By Aditi Kantipuly
From the day we are born, we are constantly inundated with information on how to live and our puzzling meaning of our existence. Yet as a society, little is spoken about preparing for inevitable outcomes. While death is a touchy subject for many, I still felt it was necessary to address this, to foster a much needed dialogue.
Not long ago, death robbed an individual very close to my heart, Nihal Bitla. Nihal lost his battle to Progeria at the age of just fifteen. For those who don’t know what Progeria is, it is an accelerated rapid aging disease. I assumed I had no amount of words that could take away from his family’s pain of their loss, and I couldn’t make a difference. I finally had the courage to talk to Nihal’s father yesterday (the first time we spoke in weeks) and I now regret not having picked up the phone earlier. Here’s what I’ve learned in retrospect about reaching out to a family after a death:
Grief is a metamorphosis with an undefined timeline. There will never be the perfect time, nor will you ever find the perfect words. There is no right or wrong in emotions. Rationalizing emotions by offering them a logical reason : “they are in a better place now without the suffering” OR, “she passed away peacefully in her sleep”, all plunge into the arena of justifying why death had occurred. What should you do instead? Try to put yourself in their shoes. By allowing yourself to feel their struggle, you become more empathetic and less entwined with mechanical phrases.

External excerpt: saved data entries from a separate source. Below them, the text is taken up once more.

-- pv_equiv track=rewrite | github.com/FiMart/Data-Structure | Chapter 7 Tree 1 (Binary Search Tree)/64010315_Ch7-5_Expression Tree.py | postToPre
-- ===== SOURCE A (Python) =====
-- def postToPre(postExp):
--     l = []
--     for i in range(len(postExp)):
--         if (postExp[i]in "+-*/"):
--             Op1 = l[-1]
--             l.pop()
--             Op2 = l[-1]
--             l.pop()
--             temp = postExp[i] + Op2 + Op1
--             l.append(temp)
--         else:
--             l.append(postExp[i])
--     ans = ""
--     for i in l:
--         ans += i
--     return ans
-- ===== SOURCE B (Python) =====
-- def postToPre(postExp):
--     # stack of expression-tree nodes: (char, left, right); leaves have left=right=None
--     stack = []
--     for c in postExp:
--         if c in "+-*/":
--             right = stack.pop()
--             left = stack.pop()
--             stack.append((c, left, right))
--         else:
--             stack.append((c, None, None))
--
--     def pre(node):
--         c, left, right = node
--         if left is None:
--             return c
--         return c + pre(left) + pre(right)
--
--     return "".join(pre(n) for n in stack)
-- ===== Notes on version B (the rewrite author's own statement) =====
-- stated objective: alternative
-- what changed: B builds an explicit expression-tree stack (operand = leaf, operator = node over two popped subtrees) and produces the answer by a recursive preorder traversal joined over the leftover stack, instead of A's stack of already-concatenated prefix strings.
import Mathlib
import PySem

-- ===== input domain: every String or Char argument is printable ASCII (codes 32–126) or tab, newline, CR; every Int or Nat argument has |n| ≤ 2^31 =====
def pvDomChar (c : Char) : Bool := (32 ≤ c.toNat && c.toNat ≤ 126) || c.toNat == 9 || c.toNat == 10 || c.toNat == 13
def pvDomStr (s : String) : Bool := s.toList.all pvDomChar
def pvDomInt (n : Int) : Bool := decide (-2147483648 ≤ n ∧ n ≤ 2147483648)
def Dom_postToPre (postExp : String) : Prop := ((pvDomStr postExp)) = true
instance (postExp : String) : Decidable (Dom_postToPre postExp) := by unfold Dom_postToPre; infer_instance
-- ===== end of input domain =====

-- B replaces A's stack of prefix strings by a stack of expression-tree nodes plus a
-- recursive preorder traversal; same result, a different decomposition (not faster).


-- ===== PORT A =====
-- strings on the stack are kept as List Char (Lean's String.append is kernel-opaque);
-- 'postExp[i] in "+-*/"' is ported as membership in the char list ['+','-','*','/'] (exact,
-- since postExp[i] is a single character). Stack top is the list END, as in Python
-- (append = l ++ [x], l[-1] = getLast?, pop = dropLast); on underflow (excluded by
-- Pre_postToPre, where Python raises IndexError) getLast? is defaulted to [].
def postToPreStep (l : List (List Char)) (c : Char) : List (List Char) :=
  if c ∈ ['+', '-', '*', '/'] then
    let op1 := (l.getLast?).getD []
    let l1 := l.dropLast
    let op2 := (l1.getLast?).getD []
    let l2 := l1.dropLast
    l2 ++ [c :: (op2 ++ op1)]
  else
    l ++ [[c]]

def postToPre (postExp : String) : String :=
  let l := postExp.toList.foldl postToPreStep []
  String.mk (l.foldl (fun ans i => ans ++ i) [])

-- ===== PORT B =====
-- expression tree: a leaf for an operand char, a node for an operator over two subtrees
inductive ETree where
  | leaf : Char → ETree
  | node : Char → ETree → ETree → ETree
deriving DecidableEq, Repr

-- the recursive 'pre' of Source B (value, then left subtree, then right subtree)
def ETree.pre : ETree → List Char
  | .leaf c => [c]
  | .node c lt rt => c :: (lt.pre ++ rt.pre)

def postToPreAltStep (stack : List ETree) (c : Char) : List ETree :=
  if c ∈ ['+', '-', '*', '/'] then
    let right := (stack.getLast?).getD (ETree.leaf c)
    let s1 := stack.dropLast
    let left := (s1.getLast?).getD (ETree.leaf c)
    let s2 := s1.dropLast
    s2 ++ [ETree.node c left right]
  else
    stack ++ [ETree.leaf c]

def postToPre_alt (postExp : String) : String :=
  let stack := postExp.toList.foldl postToPreAltStep []
  String.mk ((stack.map ETree.pre).flatten)

-- ===== PRECONDITION & SPEC =====
def pvIsOp (c : Char) : Bool := decide (c ∈ ['+', '-', '*', '/'])

-- Pre_ excludes exactly the inputs on which A (and B) raise IndexError: an operator
-- reached with fewer than two items on the stack (stack height before position i is
-- #operands − #operators of the prefix).
def Pre_postToPre (postExp : String) : Prop :=
  ∀ i < postExp.toList.length,
    pvIsOp (postExp.toList.getD i ' ') = true →
    (postExp.toList.take i).countP pvIsOp + 2 ≤
      (postExp.toList.take i).countP (fun c => !pvIsOp c)

instance (postExp : String) : Decidable (Pre_postToPre postExp) := by
  unfold Pre_postToPre; infer_instance

def pvWitness_postToPre : String := "ab+c*"

def Spec_postToPre (postExp : String) (out : String) : Prop := out = postToPre_alt postExp
instance (postExp : String) (out : String) : Decidable (Spec_postToPre postExp out) := by unfold Spec_postToPre; infer_instance

-- ===== CLAIM (what is proved, stated in full; the proofs are below) =====
def Claim_equal_postToPre : Prop := ∀ (postExp : String), Dom_postToPre postExp → Pre_postToPre postExp → Spec_postToPre postExp (postToPre postExp)

-- ===== LEMMAS AND PROOFS =====

-- no-underflow invariant, phrased along the scan: n = current stack height
def pvOk (n : Nat) : List Char → Prop
  | [] => True
  | c :: cs => if pvIsOp c then 2 ≤ n ∧ pvOk (n - 1) cs else pvOk (n + 1) cs

theorem pvOk_of_counts (cs : List Char) (n : Nat)
    (h : ∀ i < cs.length, pvIsOp (cs.getD i ' ') = true →
      (cs.take i).countP pvIsOp + 2 ≤ (cs.take i).countP (fun c => !pvIsOp c) + n) :
    pvOk n cs := by
  induction cs generalizing n with
  | nil => trivial
  | cons c cs ih =>
    by_cases hc : pvIsOp c = true
    · refine (by simp [pvOk, hc] : pvOk n (c :: cs) ↔ 2 ≤ n ∧ pvOk (n - 1) cs).mpr ⟨?_, ?_⟩
      · have := h 0 (by simp) (by simpa using hc)
        simpa using this
      · have h2 : 2 ≤ n := by have := h 0 (by simp) (by simpa using hc); simpa using this
        refine ih (n - 1) ?_
        intro i hi hop
        have := h (i + 1) (by simpa using Nat.succ_lt_succ hi) (by simpa using hop)
        simp [List.take_succ_cons, hc] at this
        omega
    · refine (by simp [pvOk, hc] : pvOk n (c :: cs) ↔ pvOk (n + 1) cs).mpr ?_
      refine ih (n + 1) ?_
      intro i hi hop
      have := h (i + 1) (by simpa using Nat.succ_lt_succ hi) (by simpa using hop)
      simp [List.take_succ_cons, hc] at this
      omega

-- one step of A equals one step of B through the preorder projection (stack high enough)
theorem pvStep_agree (lB : List ETree) (c : Char) (h : pvIsOp c = true → 2 ≤ lB.length) :
    postToPreStep (lB.map ETree.pre) c = (postToPreAltStep lB c).map ETree.pre := by
  by_cases hc : c ∈ ['+', '-', '*', '/']
  · have h2 : 2 ≤ lB.length := h (by simpa [pvIsOp] using hc)
    obtain ⟨u, a, b, rfl⟩ : ∃ u a b, lB = u ++ [a, b] := by
      rcases List.eq_nil_or_concat lB with rfl | ⟨l1, b, rfl⟩
      · simp at h2
      · rcases List.eq_nil_or_concat l1 with rfl | ⟨u, a, rfl⟩
        · simp at h2
        · exact ⟨u, a, b, by simp⟩
    rw [show u ++ [a, b] = (u ++ [a]) ++ [b] from by simp]
    simp only [postToPreStep, postToPreAltStep, if_pos hc, List.map_append,
      List.getLast?_concat, List.dropLast_concat, List.map_cons, List.map_nil,
      Option.getD_some]
    simp [ETree.pre]
  · simp [postToPreStep, postToPreAltStep, hc, ETree.pre]

-- the whole scan agrees, given the no-underflow invariant
theorem pvFold_agree (cs : List Char) (lB : List ETree) (h : pvOk lB.length cs) :
    cs.foldl postToPreStep (lB.map ETree.pre) = (cs.foldl postToPreAltStep lB).map ETree.pre := by
  induction cs generalizing lB with
  | nil => rfl
  | cons c cs ih =>
    by_cases hc : pvIsOp c = true
    · have h' : 2 ≤ lB.length ∧ pvOk (lB.length - 1) cs := by
        simpa [pvOk, hc] using h
      have hstep := pvStep_agree lB c (fun _ => h'.1)
      have hlen : (postToPreAltStep lB c).length = lB.length - 1 := by
        simp only [postToPreAltStep, if_pos (show c ∈ ['+','-','*','/'] by
          simpa [pvIsOp] using hc)]
        simp
        omega
      simp only [List.foldl_cons, hstep]
      exact ih _ (by rw [hlen]; exact h'.2)
    · have h' : pvOk (lB.length + 1) cs := by simpa [pvOk, hc] using h
      have hstep := pvStep_agree lB c (fun hop => absurd hop (by simp [hc]))
      have hlen : (postToPreAltStep lB c).length = lB.length + 1 := by
        simp only [postToPreAltStep, if_neg (show ¬ c ∈ ['+','-','*','/'] by
          simpa [pvIsOp] using hc)]
        simp
      simp only [List.foldl_cons, hstep]
      exact ih _ (by rw [hlen]; exact h')

theorem pvFoldl_append_flatten (acc : List Char) (L : List (List Char)) :
    L.foldl (fun ans i => ans ++ i) acc = acc ++ L.flatten := by
  induction L generalizing acc with
  | nil => simp
  | cons x xs ih => simp [List.flatten, ih]

-- ===== VERDICT (by name: the statement is the Claim_ definition above) =====
theorem postToPre_spec : Claim_equal_postToPre := by
  intro postExp _ hpre
  unfold Spec_postToPre postToPre postToPre_alt
  have hok : pvOk ((([] : List ETree)).length) postExp.toList := by
    refine pvOk_of_counts _ _ ?_
    intro i hi hop
    have := hpre i hi hop
    simpa using this
  have := pvFold_agree postExp.toList [] hok
  simp only [List.map_nil] at this
  simp only [this, pvFoldl_append_flatten, List.nil_append]
-- pv_equiv track=rewrite | github.com/Sabdikay/Connect4 | Connect4(AI player).py | evaluateArray
-- ===== SOURCE A (Python) =====
-- def evaluateArray(array, piece):
--     score = 0
--     for i in range(len(array) - 3):
--         window = array[i:i + 4]
--         if window.count(piece) == 4:
--             score += 100
--         elif window.count(piece) == 3 and window.count(" ") == 1:
--             score += 5
--         elif window.count(piece) == 2 and window.count(" ") == 2:
--             score += 2
--     return score
-- ===== SOURCE B (Python) =====
-- def evaluateArray(array, piece):
--     n = len(array)
--     pp = [0] * (n + 1)  # pp[j] = count of `piece` in array[:j]
--     ps = [0] * (n + 1)  # ps[j] = count of " "  in array[:j]
--     for j in range(n):
--         pp[j + 1] = pp[j] + (1 if array[j] == piece else 0)
--         ps[j + 1] = ps[j] + (1 if array[j] == " " else 0)
--     score = 0
--     for i in range(n - 3):
--         p = pp[i + 4] - pp[i]
--         s = ps[i + 4] - ps[i]
--         if p == 4:
--             score += 100
--         elif p == 3 and s == 1:
--             score += 5
--         elif p == 2 and s == 2:
--             score += 2
--     return score
-- ===== Notes on version B (the rewrite author's own statement) =====
-- stated objective: alternative
-- what changed: B precomputes prefix-count tables for `piece` and for " " once, then scores each window from two table differences instead of slicing and re-counting each 4-cell window.
import Mathlib
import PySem

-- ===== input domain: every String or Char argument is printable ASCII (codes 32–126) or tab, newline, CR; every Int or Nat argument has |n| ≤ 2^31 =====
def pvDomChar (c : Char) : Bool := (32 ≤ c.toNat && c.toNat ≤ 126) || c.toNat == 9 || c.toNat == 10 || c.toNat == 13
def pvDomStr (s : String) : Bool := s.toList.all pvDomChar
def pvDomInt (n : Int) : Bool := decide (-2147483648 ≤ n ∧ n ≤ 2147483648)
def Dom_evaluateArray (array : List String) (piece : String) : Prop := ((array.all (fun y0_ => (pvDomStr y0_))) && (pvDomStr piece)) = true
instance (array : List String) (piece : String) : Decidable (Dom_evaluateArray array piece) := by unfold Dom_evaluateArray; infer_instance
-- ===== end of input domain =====

-- B replaces per-window slice-and-recount with two prefix-count tables read by difference (alternative decomposition, same cost class).

-- ===== PORT A =====
def evaluateArray (array : List String) (piece : String) : Int :=
  (PySem.List.pyRange 0 ((array.length : Int) - 3) 1).foldl
    (fun score i =>
      let window := PySem.List.slice array (some i) (some (i + 4))
      if PySem.List.count window piece = 4 then score + 100
      else if PySem.List.count window piece = 3 ∧ PySem.List.count window " " = 1 then score + 5
      else if PySem.List.count window piece = 2 ∧ PySem.List.count window " " = 2 then score + 2
      else score) 0

-- ===== PORT B =====
-- the `for j in range(n)` filling of pp/ps is the left scan of the 0/1 indicator
def pvPrefix (array : List String) (key : String) : List Int :=
  array.scanl (fun acc a => acc + (if a == key then (1 : Int) else 0)) 0

def evaluateArray_alt (array : List String) (piece : String) : Int :=
  let pp := pvPrefix array piece
  let ps := pvPrefix array " "
  (List.range (array.length - 3)).foldl
    (fun score i =>
      let p := pp.getD (i + 4) 0 - pp.getD i 0
      let s := ps.getD (i + 4) 0 - ps.getD i 0
      if p = 4 then score + 100
      else if p = 3 ∧ s = 1 then score + 5
      else if p = 2 ∧ s = 2 then score + 2
      else score) 0

-- ===== PRECONDITION & SPEC =====
def Spec_evaluateArray (array : List String) (piece : String) (out : Int) : Prop := out = evaluateArray_alt array piece
instance (array : List String) (piece : String) (out : Int) : Decidable (Spec_evaluateArray array piece out) := by unfold Spec_evaluateArray; infer_instance

-- ===== CLAIM (what is proved, stated in full; the proofs are below) =====
def Claim_equal_evaluateArray : Prop := ∀ (array : List String) (piece : String), Dom_evaluateArray array piece → Spec_evaluateArray array piece (evaluateArray array piece)

-- ===== LEMMAS AND PROOFS =====

-- prefix table reads back the count of `key` in the first j cells
theorem pvPrefix_getD (key : String) (l : List String) (c : Int) (j : Nat) (hj : j ≤ l.length) :
    (List.scanl (fun acc a => acc + (if a == key then (1 : Int) else 0)) c l).getD j 0
      = c + ((l.take j).count key : Int) := by
  induction l generalizing c j with
  | nil =>
    obtain rfl : j = 0 := Nat.le_zero.mp hj
    simp [List.scanl]
  | cons a tl ih =>
    cases j with
    | zero => simp [List.scanl]
    | succ j =>
      rw [List.scanl_cons, List.getD_cons_succ, ih _ _ (by simpa using hj)]
      simp [List.count_cons]
      split_ifs <;> ring

theorem evaluateArray_spec : Claim_equal_evaluateArray := by
  intro array piece _
  unfold Spec_evaluateArray evaluateArray evaluateArray_alt pvPrefix
  rw [PySem.List.pyRange_one]
  simp only [List.foldl_map, zero_add]
  rw [show ((array.length : Int) - 3 - 0).toNat = array.length - 3 by omega]
  apply PySem.List.foldl_congr_mem
  intro acc i hi
  have hi' : i < array.length - 3 := List.mem_range.mp hi
  have h4 : i + 4 ≤ array.length := by omega
  have hslice : PySem.List.slice array (some (i : Int)) (some ((i : Int) + 4))
      = (array.drop i).take 4 := by
    rw [show ((i : Int) + 4) = ((i + 4 : Nat) : Int) by push_cast; ring, PySem.List.slice_natCast]
    congr 1
    omega
  have hkey : ∀ key : String,
      (List.scanl (fun acc a => acc + if (a == key) = true then (1:Int) else 0) 0 array).getD (i + 4) 0
        - (List.scanl (fun acc a => acc + if (a == key) = true then (1:Int) else 0) 0 array).getD i 0
      = (List.count key ((array.drop i).take 4) : Int) := by
    intro key
    rw [pvPrefix_getD key array 0 (i + 4) h4, pvPrefix_getD key array 0 i (by omega),
      List.take_add, List.count_append]
    push_cast
    ring
  rw [hslice, hkey piece, hkey " "]
  simp [PySem.List.count_eq]
  norm_cast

“I understand” is a phrase to use cautiously. The experience of one individual is always different from another. Everyone perceives and experiences the world differently. Raising a medically fragile child within an umbrella of factors such as socioeconomic status, religion and culture can all impact the grieving process. As a result, caregivers, friends, and extended family members all will experience grief differently. Be extra sensitive. You may not always hold the same values or beliefs as the family or your friend who has just lost their loved one.
Find purpose in the moments you shared together. While these conditions might be rare, the strength and resilience that unifies a rare disease community is not. When we hear about untimely deaths, we are often swift to offer prayers and support, sometimes not even knowing who they were or what they stood for. Although, I’d only very recently met Nihal, in our few interactions, he profoundly influenced who I am today. Nihal personified passion in his artwork and he unequivocally understood what it meant to “live in the now.” Honoring someone’s life means having those values continuing to live through you.
Nihal, you will always remain relevant and like this picture you drew of the Taj Mahal, a timeless wonder, you will remain timeless in our hearts.